Exercise details = The response must consist of the lines below from the one with "have hF := PySem.List.le_foldl_max l x0" through the one with "theorem pairFold_eq (sizes", exactly as they appear and with both ends kept.

Exercise input =
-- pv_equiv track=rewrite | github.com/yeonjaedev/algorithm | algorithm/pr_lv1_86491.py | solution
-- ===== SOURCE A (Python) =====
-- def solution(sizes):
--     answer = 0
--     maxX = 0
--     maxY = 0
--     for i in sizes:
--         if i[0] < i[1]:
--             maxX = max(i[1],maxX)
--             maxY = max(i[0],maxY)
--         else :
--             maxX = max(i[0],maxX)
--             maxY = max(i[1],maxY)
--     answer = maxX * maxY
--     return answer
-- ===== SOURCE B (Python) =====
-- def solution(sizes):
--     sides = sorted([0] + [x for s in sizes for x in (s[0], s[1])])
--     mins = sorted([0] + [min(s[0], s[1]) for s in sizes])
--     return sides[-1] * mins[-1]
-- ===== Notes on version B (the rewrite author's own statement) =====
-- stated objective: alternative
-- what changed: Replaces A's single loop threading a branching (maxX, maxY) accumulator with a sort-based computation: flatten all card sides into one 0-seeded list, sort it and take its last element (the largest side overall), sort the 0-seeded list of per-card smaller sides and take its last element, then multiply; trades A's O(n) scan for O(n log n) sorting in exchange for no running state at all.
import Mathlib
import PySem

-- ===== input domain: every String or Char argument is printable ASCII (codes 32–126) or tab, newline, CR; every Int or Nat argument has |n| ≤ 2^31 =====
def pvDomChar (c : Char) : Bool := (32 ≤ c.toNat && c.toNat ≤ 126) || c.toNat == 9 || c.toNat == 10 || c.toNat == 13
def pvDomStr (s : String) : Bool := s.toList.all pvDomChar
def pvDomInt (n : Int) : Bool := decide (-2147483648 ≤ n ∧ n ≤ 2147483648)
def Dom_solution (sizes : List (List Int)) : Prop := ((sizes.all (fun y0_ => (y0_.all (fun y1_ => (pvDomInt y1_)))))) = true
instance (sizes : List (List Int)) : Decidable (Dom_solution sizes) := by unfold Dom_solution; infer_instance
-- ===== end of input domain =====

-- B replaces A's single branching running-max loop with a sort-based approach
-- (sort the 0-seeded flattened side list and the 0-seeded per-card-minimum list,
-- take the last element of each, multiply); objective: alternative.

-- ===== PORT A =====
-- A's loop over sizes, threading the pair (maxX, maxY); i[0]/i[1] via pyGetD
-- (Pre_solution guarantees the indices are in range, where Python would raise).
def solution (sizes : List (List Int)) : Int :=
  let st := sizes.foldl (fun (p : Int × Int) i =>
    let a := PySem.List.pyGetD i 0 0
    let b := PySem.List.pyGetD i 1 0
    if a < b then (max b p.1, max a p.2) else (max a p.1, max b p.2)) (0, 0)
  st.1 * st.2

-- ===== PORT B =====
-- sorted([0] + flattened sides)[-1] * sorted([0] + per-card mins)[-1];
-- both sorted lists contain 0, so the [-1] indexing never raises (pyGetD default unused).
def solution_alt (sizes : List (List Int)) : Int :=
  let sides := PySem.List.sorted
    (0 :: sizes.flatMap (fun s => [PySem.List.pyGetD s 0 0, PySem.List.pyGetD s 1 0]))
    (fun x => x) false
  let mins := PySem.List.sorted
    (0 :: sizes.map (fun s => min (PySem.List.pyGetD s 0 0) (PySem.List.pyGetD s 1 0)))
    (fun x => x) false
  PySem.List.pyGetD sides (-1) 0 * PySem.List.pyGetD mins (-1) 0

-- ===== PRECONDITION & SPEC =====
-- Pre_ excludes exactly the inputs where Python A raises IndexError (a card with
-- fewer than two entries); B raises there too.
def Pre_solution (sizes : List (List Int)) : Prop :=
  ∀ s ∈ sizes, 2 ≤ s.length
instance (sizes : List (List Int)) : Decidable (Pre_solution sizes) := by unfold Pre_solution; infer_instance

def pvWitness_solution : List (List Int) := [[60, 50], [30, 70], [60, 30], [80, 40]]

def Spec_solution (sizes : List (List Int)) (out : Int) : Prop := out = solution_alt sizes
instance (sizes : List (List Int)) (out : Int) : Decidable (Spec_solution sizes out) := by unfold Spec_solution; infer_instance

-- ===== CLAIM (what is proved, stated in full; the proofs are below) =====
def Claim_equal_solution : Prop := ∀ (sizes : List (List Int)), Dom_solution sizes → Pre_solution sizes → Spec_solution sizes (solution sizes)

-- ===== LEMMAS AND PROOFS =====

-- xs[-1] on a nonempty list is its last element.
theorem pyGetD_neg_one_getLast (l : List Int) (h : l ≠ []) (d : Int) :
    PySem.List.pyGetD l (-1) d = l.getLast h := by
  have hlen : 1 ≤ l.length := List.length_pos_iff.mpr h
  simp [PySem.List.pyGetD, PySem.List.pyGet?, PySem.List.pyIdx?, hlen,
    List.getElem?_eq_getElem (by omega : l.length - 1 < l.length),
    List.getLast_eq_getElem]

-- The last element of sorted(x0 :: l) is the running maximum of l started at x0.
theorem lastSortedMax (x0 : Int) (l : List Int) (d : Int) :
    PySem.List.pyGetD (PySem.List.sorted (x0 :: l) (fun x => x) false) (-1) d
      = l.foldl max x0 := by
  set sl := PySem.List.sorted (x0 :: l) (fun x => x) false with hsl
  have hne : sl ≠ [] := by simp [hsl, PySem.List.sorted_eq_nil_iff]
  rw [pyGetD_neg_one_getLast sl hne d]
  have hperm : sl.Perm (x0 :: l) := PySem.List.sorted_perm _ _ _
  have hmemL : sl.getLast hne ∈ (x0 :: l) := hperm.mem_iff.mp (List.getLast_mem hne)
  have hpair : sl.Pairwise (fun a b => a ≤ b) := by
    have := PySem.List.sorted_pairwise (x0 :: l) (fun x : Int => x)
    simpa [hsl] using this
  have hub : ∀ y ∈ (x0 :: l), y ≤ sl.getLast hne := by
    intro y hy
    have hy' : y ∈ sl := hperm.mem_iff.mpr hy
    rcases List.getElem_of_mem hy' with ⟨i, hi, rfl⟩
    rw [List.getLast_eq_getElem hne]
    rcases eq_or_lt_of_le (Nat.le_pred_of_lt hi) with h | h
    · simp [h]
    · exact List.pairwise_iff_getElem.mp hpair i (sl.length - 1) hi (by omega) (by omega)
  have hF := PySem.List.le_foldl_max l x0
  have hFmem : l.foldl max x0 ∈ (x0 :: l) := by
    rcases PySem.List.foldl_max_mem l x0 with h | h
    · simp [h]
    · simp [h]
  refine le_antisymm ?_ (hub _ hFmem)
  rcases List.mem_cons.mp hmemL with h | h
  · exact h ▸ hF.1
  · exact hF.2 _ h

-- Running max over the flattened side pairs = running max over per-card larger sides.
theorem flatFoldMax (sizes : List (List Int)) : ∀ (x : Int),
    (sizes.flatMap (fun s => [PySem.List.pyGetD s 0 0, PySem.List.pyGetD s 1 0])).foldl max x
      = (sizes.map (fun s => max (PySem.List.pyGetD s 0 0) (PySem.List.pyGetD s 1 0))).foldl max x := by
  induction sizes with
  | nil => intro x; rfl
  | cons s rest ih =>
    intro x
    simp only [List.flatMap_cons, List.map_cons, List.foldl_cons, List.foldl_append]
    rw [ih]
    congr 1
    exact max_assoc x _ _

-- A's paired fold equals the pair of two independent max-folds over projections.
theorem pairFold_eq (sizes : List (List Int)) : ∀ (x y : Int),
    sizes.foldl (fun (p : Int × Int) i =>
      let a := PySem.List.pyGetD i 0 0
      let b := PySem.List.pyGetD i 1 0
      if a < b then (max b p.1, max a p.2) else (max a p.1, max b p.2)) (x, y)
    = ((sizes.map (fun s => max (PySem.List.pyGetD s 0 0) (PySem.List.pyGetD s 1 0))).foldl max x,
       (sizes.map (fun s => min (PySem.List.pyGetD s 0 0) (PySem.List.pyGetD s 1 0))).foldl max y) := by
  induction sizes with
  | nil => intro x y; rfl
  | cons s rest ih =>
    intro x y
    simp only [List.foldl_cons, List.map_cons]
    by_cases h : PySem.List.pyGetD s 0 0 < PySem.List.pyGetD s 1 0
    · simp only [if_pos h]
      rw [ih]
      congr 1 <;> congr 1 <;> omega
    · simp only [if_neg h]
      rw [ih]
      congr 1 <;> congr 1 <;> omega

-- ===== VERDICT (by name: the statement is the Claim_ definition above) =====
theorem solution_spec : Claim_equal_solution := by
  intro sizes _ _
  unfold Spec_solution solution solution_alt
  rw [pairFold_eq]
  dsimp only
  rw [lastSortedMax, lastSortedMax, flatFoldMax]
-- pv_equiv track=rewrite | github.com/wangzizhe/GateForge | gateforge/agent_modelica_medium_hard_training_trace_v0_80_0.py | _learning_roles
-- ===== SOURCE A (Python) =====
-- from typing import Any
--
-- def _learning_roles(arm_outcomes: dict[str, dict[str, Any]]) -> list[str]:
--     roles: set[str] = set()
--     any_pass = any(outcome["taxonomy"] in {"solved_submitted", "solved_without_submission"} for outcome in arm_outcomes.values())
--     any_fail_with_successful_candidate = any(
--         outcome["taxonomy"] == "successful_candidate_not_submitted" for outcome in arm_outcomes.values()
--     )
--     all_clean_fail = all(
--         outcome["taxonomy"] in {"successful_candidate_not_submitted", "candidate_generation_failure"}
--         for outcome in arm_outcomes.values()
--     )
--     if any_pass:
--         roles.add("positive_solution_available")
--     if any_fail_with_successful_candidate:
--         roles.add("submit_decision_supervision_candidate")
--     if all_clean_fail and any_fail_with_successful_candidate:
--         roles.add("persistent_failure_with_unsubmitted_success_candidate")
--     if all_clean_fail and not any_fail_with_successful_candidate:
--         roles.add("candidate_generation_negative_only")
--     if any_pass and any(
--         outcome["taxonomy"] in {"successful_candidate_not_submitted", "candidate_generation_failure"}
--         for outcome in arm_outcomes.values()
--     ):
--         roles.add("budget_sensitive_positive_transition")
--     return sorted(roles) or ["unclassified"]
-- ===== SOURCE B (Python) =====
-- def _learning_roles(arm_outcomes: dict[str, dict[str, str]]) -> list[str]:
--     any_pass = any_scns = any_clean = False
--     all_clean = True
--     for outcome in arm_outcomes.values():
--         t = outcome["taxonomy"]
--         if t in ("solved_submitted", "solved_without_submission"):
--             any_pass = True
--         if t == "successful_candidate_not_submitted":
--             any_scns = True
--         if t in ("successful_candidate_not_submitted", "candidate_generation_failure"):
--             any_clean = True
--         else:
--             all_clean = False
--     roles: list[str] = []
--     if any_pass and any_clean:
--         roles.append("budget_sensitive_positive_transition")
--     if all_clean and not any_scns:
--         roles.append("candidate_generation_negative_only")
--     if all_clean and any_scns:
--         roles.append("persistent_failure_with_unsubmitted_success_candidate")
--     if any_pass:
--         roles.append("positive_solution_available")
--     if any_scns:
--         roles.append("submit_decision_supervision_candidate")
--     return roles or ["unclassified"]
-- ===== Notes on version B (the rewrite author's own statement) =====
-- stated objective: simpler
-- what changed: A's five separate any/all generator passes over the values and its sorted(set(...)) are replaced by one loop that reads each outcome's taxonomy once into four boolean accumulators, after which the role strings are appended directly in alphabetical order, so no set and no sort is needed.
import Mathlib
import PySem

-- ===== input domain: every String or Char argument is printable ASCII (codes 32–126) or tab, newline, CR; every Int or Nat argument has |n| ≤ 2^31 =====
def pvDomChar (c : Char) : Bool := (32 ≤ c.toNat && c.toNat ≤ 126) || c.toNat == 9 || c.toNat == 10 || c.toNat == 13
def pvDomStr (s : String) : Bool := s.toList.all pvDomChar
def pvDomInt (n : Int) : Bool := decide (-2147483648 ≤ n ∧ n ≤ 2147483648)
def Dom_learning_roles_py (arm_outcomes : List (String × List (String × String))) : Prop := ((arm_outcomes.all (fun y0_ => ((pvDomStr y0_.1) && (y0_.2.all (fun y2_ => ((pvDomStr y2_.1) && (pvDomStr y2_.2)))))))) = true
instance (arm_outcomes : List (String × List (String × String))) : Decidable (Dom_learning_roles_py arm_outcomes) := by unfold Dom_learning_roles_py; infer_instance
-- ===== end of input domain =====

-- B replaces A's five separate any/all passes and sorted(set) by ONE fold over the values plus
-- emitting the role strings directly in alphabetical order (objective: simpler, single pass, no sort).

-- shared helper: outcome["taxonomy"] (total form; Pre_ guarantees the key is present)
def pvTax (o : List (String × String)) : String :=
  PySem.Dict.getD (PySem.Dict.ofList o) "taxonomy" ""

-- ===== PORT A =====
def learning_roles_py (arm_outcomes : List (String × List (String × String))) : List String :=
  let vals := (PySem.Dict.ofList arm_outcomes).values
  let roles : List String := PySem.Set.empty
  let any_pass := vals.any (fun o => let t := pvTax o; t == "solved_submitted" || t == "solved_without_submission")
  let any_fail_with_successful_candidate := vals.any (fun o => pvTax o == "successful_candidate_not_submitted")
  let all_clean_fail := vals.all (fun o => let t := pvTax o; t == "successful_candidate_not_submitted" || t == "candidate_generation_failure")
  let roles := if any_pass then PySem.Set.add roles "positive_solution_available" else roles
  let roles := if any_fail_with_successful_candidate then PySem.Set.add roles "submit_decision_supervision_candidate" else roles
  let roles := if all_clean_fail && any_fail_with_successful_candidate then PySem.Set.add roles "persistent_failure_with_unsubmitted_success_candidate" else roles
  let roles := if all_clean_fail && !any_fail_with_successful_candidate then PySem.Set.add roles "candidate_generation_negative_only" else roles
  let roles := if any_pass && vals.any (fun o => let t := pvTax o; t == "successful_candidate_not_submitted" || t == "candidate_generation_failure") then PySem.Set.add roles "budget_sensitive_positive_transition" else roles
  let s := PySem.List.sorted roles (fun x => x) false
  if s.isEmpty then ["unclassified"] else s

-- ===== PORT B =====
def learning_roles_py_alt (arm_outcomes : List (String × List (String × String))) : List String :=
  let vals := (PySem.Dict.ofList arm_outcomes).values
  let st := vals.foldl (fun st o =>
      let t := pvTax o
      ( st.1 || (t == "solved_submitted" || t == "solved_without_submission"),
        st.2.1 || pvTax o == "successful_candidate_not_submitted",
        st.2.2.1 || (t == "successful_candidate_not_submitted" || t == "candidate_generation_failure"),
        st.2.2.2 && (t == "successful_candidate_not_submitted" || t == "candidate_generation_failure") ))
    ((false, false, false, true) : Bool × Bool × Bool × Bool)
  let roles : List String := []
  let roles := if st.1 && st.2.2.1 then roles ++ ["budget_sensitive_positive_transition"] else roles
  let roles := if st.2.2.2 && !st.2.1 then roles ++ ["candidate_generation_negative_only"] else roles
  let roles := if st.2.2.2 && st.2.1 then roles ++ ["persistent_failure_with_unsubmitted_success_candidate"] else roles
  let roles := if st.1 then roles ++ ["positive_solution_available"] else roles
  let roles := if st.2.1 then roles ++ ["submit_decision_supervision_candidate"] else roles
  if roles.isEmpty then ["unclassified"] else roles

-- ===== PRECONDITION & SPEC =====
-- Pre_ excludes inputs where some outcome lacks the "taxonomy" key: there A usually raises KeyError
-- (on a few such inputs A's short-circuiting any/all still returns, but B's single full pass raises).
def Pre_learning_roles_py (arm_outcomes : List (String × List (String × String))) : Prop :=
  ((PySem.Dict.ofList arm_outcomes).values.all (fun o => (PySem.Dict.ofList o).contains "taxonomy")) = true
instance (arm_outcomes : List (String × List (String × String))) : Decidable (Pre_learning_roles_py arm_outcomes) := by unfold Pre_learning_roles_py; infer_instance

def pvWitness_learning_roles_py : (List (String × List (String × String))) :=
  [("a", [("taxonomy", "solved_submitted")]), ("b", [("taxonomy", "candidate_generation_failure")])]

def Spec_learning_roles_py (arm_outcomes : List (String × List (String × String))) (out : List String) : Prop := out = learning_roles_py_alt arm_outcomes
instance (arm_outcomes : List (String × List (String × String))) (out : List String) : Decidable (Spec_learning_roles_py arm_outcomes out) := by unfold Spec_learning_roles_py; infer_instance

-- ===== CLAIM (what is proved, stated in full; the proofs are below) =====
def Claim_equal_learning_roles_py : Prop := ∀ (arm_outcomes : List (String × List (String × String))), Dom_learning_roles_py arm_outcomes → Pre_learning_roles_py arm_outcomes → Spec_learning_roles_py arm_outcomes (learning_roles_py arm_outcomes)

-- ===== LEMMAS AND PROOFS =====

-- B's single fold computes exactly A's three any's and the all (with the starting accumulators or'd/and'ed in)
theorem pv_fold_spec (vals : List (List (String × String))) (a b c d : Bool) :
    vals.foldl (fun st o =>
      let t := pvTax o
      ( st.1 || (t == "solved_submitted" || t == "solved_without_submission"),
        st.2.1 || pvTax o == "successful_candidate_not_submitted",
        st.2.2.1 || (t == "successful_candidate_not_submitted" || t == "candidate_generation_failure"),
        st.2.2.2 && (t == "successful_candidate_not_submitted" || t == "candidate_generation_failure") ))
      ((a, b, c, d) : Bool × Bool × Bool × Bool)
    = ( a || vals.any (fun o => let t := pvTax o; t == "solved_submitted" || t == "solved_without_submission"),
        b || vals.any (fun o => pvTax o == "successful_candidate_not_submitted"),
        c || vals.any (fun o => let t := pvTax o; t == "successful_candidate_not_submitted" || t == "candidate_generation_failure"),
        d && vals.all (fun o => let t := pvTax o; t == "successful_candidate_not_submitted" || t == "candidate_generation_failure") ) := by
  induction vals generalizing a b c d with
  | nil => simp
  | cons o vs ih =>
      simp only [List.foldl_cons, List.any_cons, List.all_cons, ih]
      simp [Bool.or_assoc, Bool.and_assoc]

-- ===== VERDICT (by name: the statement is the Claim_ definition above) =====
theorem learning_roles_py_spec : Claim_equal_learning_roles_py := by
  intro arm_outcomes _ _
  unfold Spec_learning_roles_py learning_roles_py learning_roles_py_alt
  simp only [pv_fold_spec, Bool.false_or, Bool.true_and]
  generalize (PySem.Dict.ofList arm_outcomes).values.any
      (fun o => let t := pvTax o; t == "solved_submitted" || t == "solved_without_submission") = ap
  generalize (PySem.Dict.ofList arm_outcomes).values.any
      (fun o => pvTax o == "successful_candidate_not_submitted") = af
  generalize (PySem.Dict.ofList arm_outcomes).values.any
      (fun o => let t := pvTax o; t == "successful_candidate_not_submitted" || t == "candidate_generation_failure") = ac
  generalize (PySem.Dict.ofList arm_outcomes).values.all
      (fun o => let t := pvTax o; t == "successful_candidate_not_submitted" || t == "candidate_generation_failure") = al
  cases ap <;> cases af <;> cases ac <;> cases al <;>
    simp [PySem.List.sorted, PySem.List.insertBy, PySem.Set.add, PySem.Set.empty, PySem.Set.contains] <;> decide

Solution to the exercise =
  have hF := PySem.List.le_foldl_max l x0
  have hFmem : l.foldl max x0 ∈ (x0 :: l) := by
    rcases PySem.List.foldl_max_mem l x0 with h | h
    · simp [h]
    · simp [h]
  refine le_antisymm ?_ (hub _ hFmem)
  rcases List.mem_cons.mp hmemL with h | h
  · exact h ▸ hF.1
  · exact hF.2 _ h

-- Running max over the flattened side pairs = running max over per-card larger sides.
theorem flatFoldMax (sizes : List (List Int)) : ∀ (x : Int),
    (sizes.flatMap (fun s => [PySem.List.pyGetD s 0 0, PySem.List.pyGetD s 1 0])).foldl max x
      = (sizes.map (fun s => max (PySem.List.pyGetD s 0 0) (PySem.List.pyGetD s 1 0))).foldl max x := by
  induction sizes with
  | nil => intro x; rfl
  | cons s rest ih =>
    intro x
    simp only [List.flatMap_cons, List.map_cons, List.foldl_cons, List.foldl_append]
    rw [ih]
    congr 1
    exact max_assoc x _ _

-- A's paired fold equals the pair of two independent max-folds over projections.
theorem pairFold_eq (sizes : List (List Int)) : ∀ (x y : Int),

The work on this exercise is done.